Snowline faces many challenges in addtion to the lack of infrastructure already mentioned. Remote, helicopter-supporting drilling is expensive: C$950/m says Berdahl versus C$200/m or less in Quebec and as low as US$100-150/m in Nevada. Drilling out large deposits takes a lot of drilling over a number of years. A short drilling Arctic summer drilling season (mid-May to mid-October) will extend the timeline to get there as the days are too short and wintry conditions too dangerous for Snowline to drill year round. “We can drill year-round, but at this early stage that just adds too much cost,” said Berdahl.
Drilling out its discoveries could see Snowline looking at +500,000m of drilling. The company could follow the game plan of Great Bear Resources which kept a big enough treasury to drill large step-outs to continually add to the potential of its Dixie project in Red Lake, Ontario. It drilled almost 300,000m at Dixie before eliciting a US$1.4B cash and stock takeover bid in 2021 from Kinross at 40% premium.
Kinross has said it will drill another 200,000m before bringing Dixie to a maiden resource. Drilling 300,000, would cost Snowline about $275M, meaning it would need to raise $$$, which even with the support of Crescat, Sprott and others. At its current share price, that is more than 100M new shares.
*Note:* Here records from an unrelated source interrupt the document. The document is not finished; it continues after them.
-- pv_equiv track=rewrite | github.com/AlexGreason/iqpx | velocities.py | xgcd_l2
-- ===== SOURCE A (Python) =====
-- def xgcd(b, n):
--     '''
--     Extended Euclidean algorithm:
--     '''
--     x0, x1, y0, y1 = 1, 0, 0, 1
--     while n != 0:
--         q, b, n = b // n, n, b % n
--         x0, x1 = x1, x0 - q * x1
--         y0, y1 = y1, y0 - q * y1
--     return (b, x0, y0) if (b > 0) else (-b, -x0, -y0)
--
-- def xgcd_l2(a, b):
--     '''
--     Find (g, x, y) such that ax + by = g = gcd(a, b), with (x, y) chosen to
--     minimise the l2 norm:
--     '''
--     g, x, y = xgcd(a, b)
--     while (x ** 2 + y ** 2 > (x - b) ** 2 + (y + a) ** 2):
--         x -= b
--         y += a
--     while (x ** 2 + y ** 2 > (x + b) ** 2 + (y - a) ** 2):
--         x += b
--         y -= a
--     return (g, x, y)
-- ===== SOURCE B (Python) =====
-- def xgcd(b, n):
--     '''
--     Extended Euclidean algorithm:
--     '''
--     x0, x1, y0, y1 = 1, 0, 0, 1
--     while n != 0:
--         q, b, n = b // n, n, b % n
--         x0, x1 = x1, x0 - q * x1
--         y0, y1 = y1, y0 - q * y1
--     return (b, x0, y0) if (b > 0) else (-b, -x0, -y0)
--
-- def xgcd_l2(a, b):
--     '''
--     Find (g, x, y) with ax + by = g = gcd(a, b) and (x, y) of minimal l2 norm,
--     by a closed-form rounding instead of the step-by-step adjustment loops.
--     '''
--     g, x, y = xgcd(a, b)
--     D = a * a + b * b
--     if D == 0:
--         return (g, x, y)
--     N = b * x - a * y
--     if N >= 0:
--         k = (2 * N + D - 1) // (2 * D)
--     else:
--         k = -((-2 * N + D - 1) // (2 * D))
--     return (g, x - k * b, y + k * a)
-- ===== Notes on version B (the rewrite author's own statement) =====
-- stated objective: simpler
-- what changed: The two step-by-step adjustment while-loops are replaced by a closed-form choice of the shift count k: with D=a*a+b*b and N=b*x-a*y, k is N/D rounded to the nearest integer with halves rounded toward zero (computed in exact integer arithmetic), applied once as (x-k*b, y+k*a); the a=b=0 case returns unchanged.
import Mathlib
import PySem

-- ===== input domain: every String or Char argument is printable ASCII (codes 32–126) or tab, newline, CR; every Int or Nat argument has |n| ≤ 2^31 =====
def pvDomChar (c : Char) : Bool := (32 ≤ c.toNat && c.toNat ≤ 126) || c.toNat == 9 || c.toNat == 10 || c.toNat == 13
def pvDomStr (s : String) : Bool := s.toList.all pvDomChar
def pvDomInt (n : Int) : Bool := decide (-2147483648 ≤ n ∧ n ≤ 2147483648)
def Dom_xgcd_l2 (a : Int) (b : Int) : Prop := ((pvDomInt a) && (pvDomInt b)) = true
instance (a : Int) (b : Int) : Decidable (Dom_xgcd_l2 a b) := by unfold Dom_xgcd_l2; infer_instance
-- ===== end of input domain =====

-- B replaces A's two step-by-step adjustment loops by a closed-form rounded quotient (simpler, and
-- constant-time after the gcd); the shared helper xgcd is kept unchanged.

-- ===== PORT A =====
-- helper `xgcd`: the while loop of the Python helper, one recursive step per iteration.
-- Termination: |n| strictly decreases (Python % takes the divisor's sign, so |b % n| < |n|).
theorem pvModNatAbsLt (b n : Int) (h : n ≠ 0) :
    (PySem.Int.mod b n).natAbs < n.natAbs := by
  rcases lt_or_gt_of_ne h with hn | hn
  · have h1 := (PySem.Int.mod_neg_bounds (a := b) hn).1
    have h2 := (PySem.Int.mod_neg_bounds (a := b) hn).2
    omega
  · have h1 := PySem.Int.mod_nonneg (a := b) hn
    have h2 := PySem.Int.mod_lt (a := b) hn
    omega

def xgcdLoop (b n x0 x1 y0 y1 : Int) : Int × Int × Int :=
  if h : n = 0 then (b, x0, y0)
  else
    let q := PySem.Int.floordiv b n
    xgcdLoop n (PySem.Int.mod b n) x1 (x0 - q * x1) y1 (y0 - q * y1)
termination_by n.natAbs
decreasing_by exact pvModNatAbsLt b n h

def xgcd (b : Int) (n : Int) : Int × Int × Int :=
  let r := xgcdLoop b n 1 0 0 1
  if r.1 > 0 then r else (-r.1, -r.2.1, -r.2.2)

-- A's first while loop.  Termination: the l2 norm strictly decreases while the guard holds.
def adjLoop1 (a b x y : Int) : Int × Int :=
  if h : x ^ 2 + y ^ 2 > (x - b) ^ 2 + (y + a) ^ 2 then adjLoop1 a b (x - b) (y + a)
  else (x, y)
termination_by (x ^ 2 + y ^ 2).toNat
decreasing_by
  have h0 : (0:Int) ≤ (x - b) ^ 2 + (y + a) ^ 2 := by positivity
  omega

-- A's second while loop.
def adjLoop2 (a b x y : Int) : Int × Int :=
  if h : x ^ 2 + y ^ 2 > (x + b) ^ 2 + (y - a) ^ 2 then adjLoop2 a b (x + b) (y - a)
  else (x, y)
termination_by (x ^ 2 + y ^ 2).toNat
decreasing_by
  have h0 : (0:Int) ≤ (x + b) ^ 2 + (y - a) ^ 2 := by positivity
  omega

def xgcd_l2 (a : Int) (b : Int) : Int × Int × Int :=
  let r := xgcd a b
  let p := adjLoop1 a b r.2.1 r.2.2
  let p2 := adjLoop2 a b p.1 p.2
  (r.1, p2.1, p2.2)

-- ===== PORT B =====
def xgcd_l2_alt (a : Int) (b : Int) : Int × Int × Int :=
  let r := xgcd a b
  let g := r.1; let x := r.2.1; let y := r.2.2
  let D := a * a + b * b
  if D = 0 then (g, x, y)
  else
    let N := b * x - a * y
    let k := if N ≥ 0 then PySem.Int.floordiv (2 * N + D - 1) (2 * D)
             else -(PySem.Int.floordiv (-2 * N + D - 1) (2 * D))
    (g, x - k * b, y + k * a)

-- ===== PRECONDITION & SPEC =====
def Spec_xgcd_l2 (a : Int) (b : Int) (out : Int × Int × Int) : Prop := out = xgcd_l2_alt a b
instance (a : Int) (b : Int) (out : Int × Int × Int) : Decidable (Spec_xgcd_l2 a b out) := by unfold Spec_xgcd_l2; infer_instance

-- ===== CLAIM (what is proved, stated in full; the proofs are below) =====
def Claim_equal_xgcd_l2 : Prop := ∀ (a : Int) (b : Int), Dom_xgcd_l2 a b → Spec_xgcd_l2 a b (xgcd_l2 a b)

-- ===== LEMMAS AND PROOFS =====

-- loop 1 does nothing when 2(bx - ay) ≤ a² + b²
theorem adjLoop1_stop (a b x y : Int) (h : 2 * (b * x - a * y) ≤ a * a + b * b) :
    adjLoop1 a b x y = (x, y) := by
  rw [adjLoop1]
  rw [dif_neg]
  nlinarith [sq_nonneg a, sq_nonneg b]

-- loop 2 does nothing when -(a² + b²) ≤ 2(bx - ay)
theorem adjLoop2_stop (a b x y : Int) (h : -(a * a + b * b) ≤ 2 * (b * x - a * y)) :
    adjLoop2 a b x y = (x, y) := by
  rw [adjLoop2]
  rw [dif_neg]
  nlinarith [sq_nonneg a, sq_nonneg b]

-- loop 1 under the guard: closed form for the number of steps, by induction on the loop measure
theorem adjLoop1_runAux (a b : Int) (hD : 0 < a * a + b * b) : ∀ (n : Nat) (x y : Int),
    (2 * (b * x - a * y)).toNat ≤ n → 2 * (b * x - a * y) > a * a + b * b →
    adjLoop1 a b x y =
      (x - PySem.Int.floordiv (2 * (b * x - a * y) + (a * a + b * b) - 1) (2 * (a * a + b * b)) * b,
       y + PySem.Int.floordiv (2 * (b * x - a * y) + (a * a + b * b) - 1) (2 * (a * a + b * b)) * a) := by
  intro n
  induction n with
  | zero => intro x y hle h; omega
  | succ n ih =>
    intro x y hle h
    rw [adjLoop1, dif_pos (by nlinarith)]
    have hN' : b * (x - b) - a * (y + a) = (b * x - a * y) - (a * a + b * b) := by ring
    by_cases h2 : 2 * (b * (x - b) - a * (y + a)) > a * a + b * b
    · have hle' : (2 * (b * (x - b) - a * (y + a))).toNat ≤ n := by
        rw [hN']; omega
      rw [ih (x - b) (y + a) hle' h2]
      have hk' := (PySem.Int.floordiv_eq_iff_of_pos (a := 2 * (b * (x - b) - a * (y + a)) + (a * a + b * b) - 1)
          (b := 2 * (a * a + b * b)) (by omega)).mp rfl
      have hk : PySem.Int.floordiv (2 * (b * x - a * y) + (a * a + b * b) - 1) (2 * (a * a + b * b))
          = PySem.Int.floordiv (2 * (b * (x - b) - a * (y + a)) + (a * a + b * b) - 1) (2 * (a * a + b * b)) + 1 := by
        rw [PySem.Int.floordiv_eq_iff_of_pos (by omega)]
        constructor <;> nlinarith [hk'.1, hk'.2]
      rw [hk]; simp only [Prod.mk.injEq]; exact ⟨by ring, by ring⟩
    · rw [not_lt] at h2
      rw [adjLoop1_stop a b (x - b) (y + a) h2]
      have hk : PySem.Int.floordiv (2 * (b * x - a * y) + (a * a + b * b) - 1) (2 * (a * a + b * b)) = 1 := by
        rw [PySem.Int.floordiv_eq_iff_of_pos (by omega)]
        constructor <;> nlinarith
      rw [hk]; simp only [Prod.mk.injEq]; exact ⟨by ring, by ring⟩

theorem adjLoop1_run (a b x y : Int) (hD : 0 < a * a + b * b)
    (h : 2 * (b * x - a * y) > a * a + b * b) :
    adjLoop1 a b x y =
      (x - PySem.Int.floordiv (2 * (b * x - a * y) + (a * a + b * b) - 1) (2 * (a * a + b * b)) * b,
       y + PySem.Int.floordiv (2 * (b * x - a * y) + (a * a + b * b) - 1) (2 * (a * a + b * b)) * a) :=
  adjLoop1_runAux a b hD (2 * (b * x - a * y)).toNat x y le_rfl h

-- loop 2 under the guard (the mirror image of loop 1)
theorem adjLoop2_runAux (a b : Int) (hD : 0 < a * a + b * b) : ∀ (n : Nat) (x y : Int),
    (-(2 * (b * x - a * y))).toNat ≤ n → 2 * (b * x - a * y) < -(a * a + b * b) →
    adjLoop2 a b x y =
      (x + PySem.Int.floordiv (-2 * (b * x - a * y) + (a * a + b * b) - 1) (2 * (a * a + b * b)) * b,
       y - PySem.Int.floordiv (-2 * (b * x - a * y) + (a * a + b * b) - 1) (2 * (a * a + b * b)) * a) := by
  intro n
  induction n with
  | zero => intro x y hle h; omega
  | succ n ih =>
    intro x y hle h
    rw [adjLoop2, dif_pos (by nlinarith)]
    have hN' : b * (x + b) - a * (y - a) = (b * x - a * y) + (a * a + b * b) := by ring
    by_cases h2 : 2 * (b * (x + b) - a * (y - a)) < -(a * a + b * b)
    · have hle' : (-(2 * (b * (x + b) - a * (y - a)))).toNat ≤ n := by
        rw [hN']; omega
      rw [ih (x + b) (y - a) hle' h2]
      have hk' := (PySem.Int.floordiv_eq_iff_of_pos (a := -2 * (b * (x + b) - a * (y - a)) + (a * a + b * b) - 1)
          (b := 2 * (a * a + b * b)) (by omega)).mp rfl
      have hk : PySem.Int.floordiv (-2 * (b * x - a * y) + (a * a + b * b) - 1) (2 * (a * a + b * b))
          = PySem.Int.floordiv (-2 * (b * (x + b) - a * (y - a)) + (a * a + b * b) - 1) (2 * (a * a + b * b)) + 1 := by
        rw [PySem.Int.floordiv_eq_iff_of_pos (by omega)]
        constructor <;> nlinarith [hk'.1, hk'.2]
      rw [hk]; simp only [Prod.mk.injEq]; exact ⟨by ring, by ring⟩
    · rw [not_lt] at h2
      rw [adjLoop2_stop a b (x + b) (y - a) (by linarith)]
      have hk : PySem.Int.floordiv (-2 * (b * x - a * y) + (a * a + b * b) - 1) (2 * (a * a + b * b)) = 1 := by
        rw [PySem.Int.floordiv_eq_iff_of_pos (by omega)]
        constructor <;> nlinarith
      rw [hk]; simp only [Prod.mk.injEq]; exact ⟨by ring, by ring⟩

theorem adjLoop2_run (a b x y : Int) (hD : 0 < a * a + b * b)
    (h : 2 * (b * x - a * y) < -(a * a + b * b)) :
    adjLoop2 a b x y =
      (x + PySem.Int.floordiv (-2 * (b * x - a * y) + (a * a + b * b) - 1) (2 * (a * a + b * b)) * b,
       y - PySem.Int.floordiv (-2 * (b * x - a * y) + (a * a + b * b) - 1) (2 * (a * a + b * b)) * a) :=
  adjLoop2_runAux a b hD (-(2 * (b * x - a * y))).toNat x y le_rfl h

-- ===== VERDICT (by name: the statement is the Claim_ definition above) =====
theorem xgcd_l2_spec : Claim_equal_xgcd_l2 := by
  intro a b _
  unfold Spec_xgcd_l2 xgcd_l2 xgcd_l2_alt
  rcases hxy : xgcd a b with ⟨g, x, y⟩
  simp only
  by_cases hD : a * a + b * b = 0
  · have ha : a = 0 := by nlinarith [mul_self_nonneg a, mul_self_nonneg b]
    have hb : b = 0 := by nlinarith [mul_self_nonneg a, mul_self_nonneg b]
    rw [adjLoop1_stop a b x y (by rw [ha, hb]; ring_nf; rfl)]
    rw [adjLoop2_stop a b x y (by rw [ha, hb]; ring_nf; rfl)]
    rw [if_pos hD]
  · have hD0 : 0 < a * a + b * b := by
      rcases lt_or_eq_of_le (by nlinarith [mul_self_nonneg a, mul_self_nonneg b] :
        (0:Int) ≤ a * a + b * b) with h | h
      · exact h
      · exact absurd h.symm hD
    rw [if_neg hD]
    by_cases h1 : 2 * (b * x - a * y) > a * a + b * b
    · -- loop 1 runs, loop 2 is a no-op; B takes the N ≥ 0 branch
      rw [adjLoop1_run a b x y hD0 h1]
      have hk := (PySem.Int.floordiv_eq_iff_of_pos (a := 2 * (b * x - a * y) + (a * a + b * b) - 1)
          (b := 2 * (a * a + b * b)) (by omega)).mp rfl
      rw [adjLoop2_stop a b _ _ (by nlinarith [hk.2])]
      have hN : b * x - a * y ≥ 0 := by nlinarith
      rw [if_pos hN]
    · rw [not_lt] at h1
      by_cases h2 : 2 * (b * x - a * y) < -(a * a + b * b)
      · -- loop 1 is a no-op, loop 2 runs; B takes the N < 0 branch
        rw [adjLoop1_stop a b x y h1]
        rw [adjLoop2_run a b x y hD0 h2]
        have hN : ¬ (b * x - a * y ≥ 0) := by nlinarith
        rw [if_neg hN]
        simp only [Prod.mk.injEq]
        exact ⟨trivial, by ring, by ring⟩
      · -- both loops are no-ops; B picks k = 0
        rw [not_lt] at h2
        rw [adjLoop1_stop a b x y h1, adjLoop2_stop a b x y h2]
        by_cases hN : b * x - a * y ≥ 0
        · rw [if_pos hN]
          have hk : PySem.Int.floordiv (2 * (b * x - a * y) + (a * a + b * b) - 1)
              (2 * (a * a + b * b)) = 0 := by
            rw [PySem.Int.floordiv_eq_iff_of_pos (by omega)]
            constructor <;> nlinarith
          rw [hk]
          simp only [Prod.mk.injEq]
          exact ⟨trivial, by ring, by ring⟩
        · rw [if_neg hN]
          rw [not_le] at hN
          have hk : PySem.Int.floordiv (-2 * (b * x - a * y) + (a * a + b * b) - 1)
              (2 * (a * a + b * b)) = 0 := by
            rw [PySem.Int.floordiv_eq_iff_of_pos (by omega)]
            constructor <;> nlinarith
          rw [hk]
          simp only [Prod.mk.injEq]
          exact ⟨trivial, by ring, by ring⟩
Snowline’s share price has more than doubled since I met Scott in Dawson in June, with the company achieving a decent average daily volume of some 340,000 shares. However, with 128M shares oustanding there is likely to be a lot of dilution to come, particularly as Snowline will have seasonal news flow to support its stock price whereas Great Bear was a year-round news machine.
When Goldcorp bid $520M for Kaminak in 2016 Coffee hosted 5.2Moz of resources (including 2.2Moz of reserves) giving a valuation of US$100/oz for its resources. The market is currently valuing gold juniors and developers at about one third of that value, at around US$35/oz (C$46/oz). Using that as a guide, my own bad math calcuation for Snowline’s current C$285M market capitalisation means the market is pricing-in that the company has an implied 6.2Moz at Rogue.
If Sprott is ultimately proved correct in its assumption that Snowline has 20Moz, at US$35/oz, it would imply the potential for Snowline’s market capitalisation to grow to C$920M. And for Snowline to get to the same market capitalisation as Kaminak’s take out price implies it will need to define about 11.3Moz! “Snowline will need to get f**king massive,” as a friend said.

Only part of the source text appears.